In the United States, dementia is the most common diagnosis for nursing home residents, and the prevalence of dementia may be as high as 74 percent in nursing homes (Magaziner et al., 2000). You may have seen the statistic that 5.4 million Americans have Alzheimer’s dementia (Alzheimer’s Association, 2011), but did you know that another 5.4 million Americans over the age of 70 have cognitive impairment without dementia (Plassman et al., 2008)?
For those of you following the E-Prize competition, you may have noticed that two of the nine finalists in this contest specifically looked at improving the lives of residents with cognitive impairments. The facilities were Julia Temple and Holladay Healthcare, and the programs both facilities implemented were based on an Allen-Cognitive approach to care. Allen’s Cognitive Disability Model provides tools to evaluate the functional cognitive level of residents and gives you information on how to best interact with residents at different cognitive levels.
The staffs of Julia Temple and Holladay Healthcare and the E-Prize judges agree that the Allen-Cognitive approach to caring for our residents improved their quality of life. We also have statistically significant results to support these observations. For my dissertation, I studied the effect of the Integrated Cognitive Program at Holladay Healthcare. The study looked at a group of 31 residents who lived at Holladay for the year before and 11 months after the implementation of the Allen-Cognitive approach to care. The study looked to see if implementation of the Allen-Cognitive approach had a measureable effect on the quality indicators of each resident. For the residents included in the study, quality indicators for three three-month periods before the implementation of the Allen-Cognitive approach were compared to quality indicators for three three-month periods post-implementation.
The residents in the study all had cognitive impairments — their level of impairment ranging from mild to severe on the MDS Cognitive Performance Scale. The study found a statistically significant reduction in the number of quality indicators for behavioral symptoms affecting others, and also a statistically significant reduction of total number of quality indicators for residents with an average of more than two quality indicators before the implementation of the program. These results suggest that an Allen-Cognitive approach can significantly improve the quality of care in nursing homes.
So how does the Allen-Cognitive approach work? The cognitive disabilities model presents six levels of cognitive abilities known as the Allen-Cognitive levels. Each level identifies the functional ability of a person, the scope of the person’s social ability and how much assistance the person needs to complete specific activities of daily living. The range of functional cognition covered in the Allen-Cognitive scale is from Level 1: profoundly disabled to Level 6: normative behavior. Each Allen level also is divided into five more specific levels called modes.
The Allen-Cognitive levels differ from most cognitive evaluations in that they measure functional cognition rather than verbal performance. The resident being assessed performs a task, and the therapist observes the sensory cues to which the client responds as well as the client’s motor actions during the task. At the lower end of the Allen-Cognitive scale, a person can respond only to internal cues and has only reflexive movements; at higher levels of cognition, a person can process more external cues and has purposeful movements.

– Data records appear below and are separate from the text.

-- pv_equiv track=rewrite | github.com/DylanMeeus/AdventOfCode | 2024/7/main.py | can_solve
-- ===== SOURCE A (Python) =====
-- def can_solve(t, c, acc) -> bool:
--     if len(c) == 0 and acc == t:
--         return True
--
--     if len(c) == 0 or acc > t:
--         return False
--
--     to_consume = c[0]
--     remainder = c[1:]
--     return can_solve(t, remainder, acc + to_consume) or can_solve(t, remainder, acc * to_consume)
-- ===== SOURCE B (Python) =====
-- def can_solve(t, c, acc) -> bool:
--     frontier = {acc}
--     for x in c:
--         new = set()
--         for a in frontier:
--             if a <= t:
--                 new.add(a + x)
--                 new.add(a * x)
--         frontier = new
--     return t in frontier
-- ===== Notes on version B (the rewrite author's own statement) =====
-- stated objective: alternative
-- what changed: Replaces the binary recursion over operator choices with an iterative breadth-first sweep maintaining a set of reachable accumulator values (deduplicated per level), checking membership of t at the end.
import Mathlib
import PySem

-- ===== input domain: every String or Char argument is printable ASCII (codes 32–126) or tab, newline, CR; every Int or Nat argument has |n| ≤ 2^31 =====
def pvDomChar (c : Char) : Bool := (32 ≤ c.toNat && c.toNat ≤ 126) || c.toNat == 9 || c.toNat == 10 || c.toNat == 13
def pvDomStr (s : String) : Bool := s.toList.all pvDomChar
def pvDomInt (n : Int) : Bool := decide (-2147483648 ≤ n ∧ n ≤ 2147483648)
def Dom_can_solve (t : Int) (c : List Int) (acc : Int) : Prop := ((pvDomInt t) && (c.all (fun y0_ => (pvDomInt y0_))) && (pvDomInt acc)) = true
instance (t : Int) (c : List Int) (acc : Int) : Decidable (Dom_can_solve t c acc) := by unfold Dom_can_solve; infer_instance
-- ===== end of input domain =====

-- B replaces A's binary recursion over +/* choices with an iterative level-by-level
-- sweep of a set of reachable accumulator values; same return value, no side effects.

-- ===== PORT A =====
-- A's two leading 'if's collapse by cases on c: empty c returns (acc == t);
-- nonempty c returns false when acc > t, else the two recursive calls or-ed.
def can_solve (t : Int) (c : List Int) (acc : Int) : Bool :=
  match c with
  | [] => acc == t
  | to_consume :: remainder =>
    if acc > t then false
    else can_solve t remainder (acc + to_consume) || can_solve t remainder (acc * to_consume)

-- ===== PORT B =====
-- one step of B's outer loop: expand every a ≤ t in the frontier by +x and *x into a fresh set
def csStep (t x : Int) (frontier : PySem.Set Int) : PySem.Set Int :=
  frontier.foldl
    (fun s a => if a ≤ t then PySem.Set.add (PySem.Set.add s (a + x)) (a * x) else s)
    PySem.Set.empty

def can_solve_alt (t : Int) (c : List Int) (acc : Int) : Bool :=
  PySem.Set.contains (c.foldl (fun f x => csStep t x f) (PySem.Set.ofList [acc])) t

-- ===== PRECONDITION & SPEC =====
def Spec_can_solve (t : Int) (c : List Int) (acc : Int) (out : Bool) : Prop := out = can_solve_alt t c acc
instance (t : Int) (c : List Int) (acc : Int) (out : Bool) : Decidable (Spec_can_solve t c acc out) := by unfold Spec_can_solve; infer_instance

-- ===== CLAIM (what is proved, stated in full; the proofs are below) =====
def Claim_equal_can_solve : Prop := ∀ (t : Int) (c : List Int) (acc : Int), Dom_can_solve t c acc → Spec_can_solve t c acc (can_solve t c acc)

-- ===== LEMMAS AND PROOFS =====

-- membership in one expansion step
theorem mem_csStep (t x b : Int) (s : PySem.Set Int) :
    b ∈ csStep t x s ↔ ∃ a ∈ s, a ≤ t ∧ (b = a + x ∨ b = a * x) := by
  unfold csStep
  suffices h : ∀ (l : List Int) (init : PySem.Set Int),
      b ∈ l.foldl (fun s a => if a ≤ t then PySem.Set.add (PySem.Set.add s (a + x)) (a * x) else s) init
      ↔ b ∈ init ∨ ∃ a ∈ l, a ≤ t ∧ (b = a + x ∨ b = a * x) by
    rw [h]
    simp [PySem.Set.empty]
  intro l
  induction l with
  | nil => simp
  | cons a l ih =>
    intro init
    simp only [List.foldl_cons, ih]
    by_cases ha : a ≤ t <;> simp [ha, PySem.Set.mem_add, or_assoc]

-- frontier invariant: t reachable from the fold iff reachable (per A) from some frontier element
theorem frontier_invariant (t : Int) (c : List Int) :
    ∀ (s : PySem.Set Int),
      (t ∈ c.foldl (fun f x => csStep t x f) s) ↔ ∃ a ∈ s, can_solve t c a = true := by
  induction c with
  | nil =>
    intro s
    simp [can_solve]
  | cons x c ih =>
    intro s
    simp only [List.foldl_cons, ih]
    constructor
    · rintro ⟨b, hb, hsolve⟩
      rw [mem_csStep] at hb
      rcases hb with ⟨a, ha, hle, hb⟩
      refine ⟨a, ha, ?_⟩
      simp only [can_solve, if_neg (not_lt.mpr hle), Bool.or_eq_true]
      rcases hb with rfl | rfl
      · exact Or.inl hsolve
      · exact Or.inr hsolve
    · rintro ⟨a, ha, hsolve⟩
      simp only [can_solve] at hsolve
      by_cases hgt : a > t
      · simp [hgt] at hsolve
      · rw [if_neg hgt, Bool.or_eq_true] at hsolve
        rcases hsolve with h | h
        · exact ⟨a + x, (mem_csStep t x _ s).mpr ⟨a, ha, not_lt.mp hgt, Or.inl rfl⟩, h⟩
        · exact ⟨a * x, (mem_csStep t x _ s).mpr ⟨a, ha, not_lt.mp hgt, Or.inr rfl⟩, h⟩

-- ===== VERDICT (by name: the statement is the Claim_ definition above) =====
theorem can_solve_spec : Claim_equal_can_solve := by
  intro t c acc _
  unfold Spec_can_solve can_solve_alt
  rw [Bool.eq_iff_iff, PySem.Set.contains_iff, frontier_invariant]
  simp [PySem.Set.mem_ofList]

Once we establish the resident’s Allen-Cognitive level, we can educate caregivers and family members on the abilities of the resident, allowing the caregivers to better understand and care for the resident. Allen refers to this as providing the person who has cognitive deficits with their “best ability to function.” By understanding the functional cognitive level at which a person is operating, we are able to provide cues that can mitigate the anxiety and frustration a person might experience when presented with a task that is too complicated for his or her remaining cognitive abilities.
Establishing a resident’s Allen-Cognitive level also allows us to identify excess disability based on the resident’s functional cognitive level. For example, a resident with an Allen-Cognitive level of 2.4 or higher has the functional cognitive ability to walk. Therefore, a resident with an Allen score of 2.4 or higher who is not walking and does not have a medical issue that precludes the ability to walk has the potential to walk. The fact that the resident is not walking is a disability in excess of the resident’s physical and cognitive conditions and may be improved with the intervention of a physical therapist. The physical therapist can use the Allen information to individualize treatment plans, set appropriate goals and justify the necessity of skilled services.
Several therapists who are skilled in the Allen assessments work for Ensign-affiliated operations and can be resources to you. There are also many books and continuing education classes available for the Allen-Cognitive approach. We encourage you to consider adopting this approach in your facility.
Alzheimer’s Association. (2011). Alzheimer’s disease facts and figures. Alzheimer’s & Dementia, 7(2). Retrieved from: http://www.alz.org/downloads/Facts_Figures_2011.pdf
Magaziner, J., German, P., Zimmerman, S. I., Hebel, J. R., Burton, L., Gruber-Baldini, A. L., . . . Kittner, S. (2000). The prevalence of dementia in a statewide sample of new nursing home admissions aged 65 and older. The Gerontologist, 40(6), 663-672.
Plassman, B. L., Langa, K. M., Fisher, G. G., Heeringa, S. G., Weir, D. R., Ofstedal, M. B., . . . Rodgers, W. L. (2008). Prevalence of cognitive impairment without dementia in the United States. Annals of Internal Medicine, 148(6), 427-434.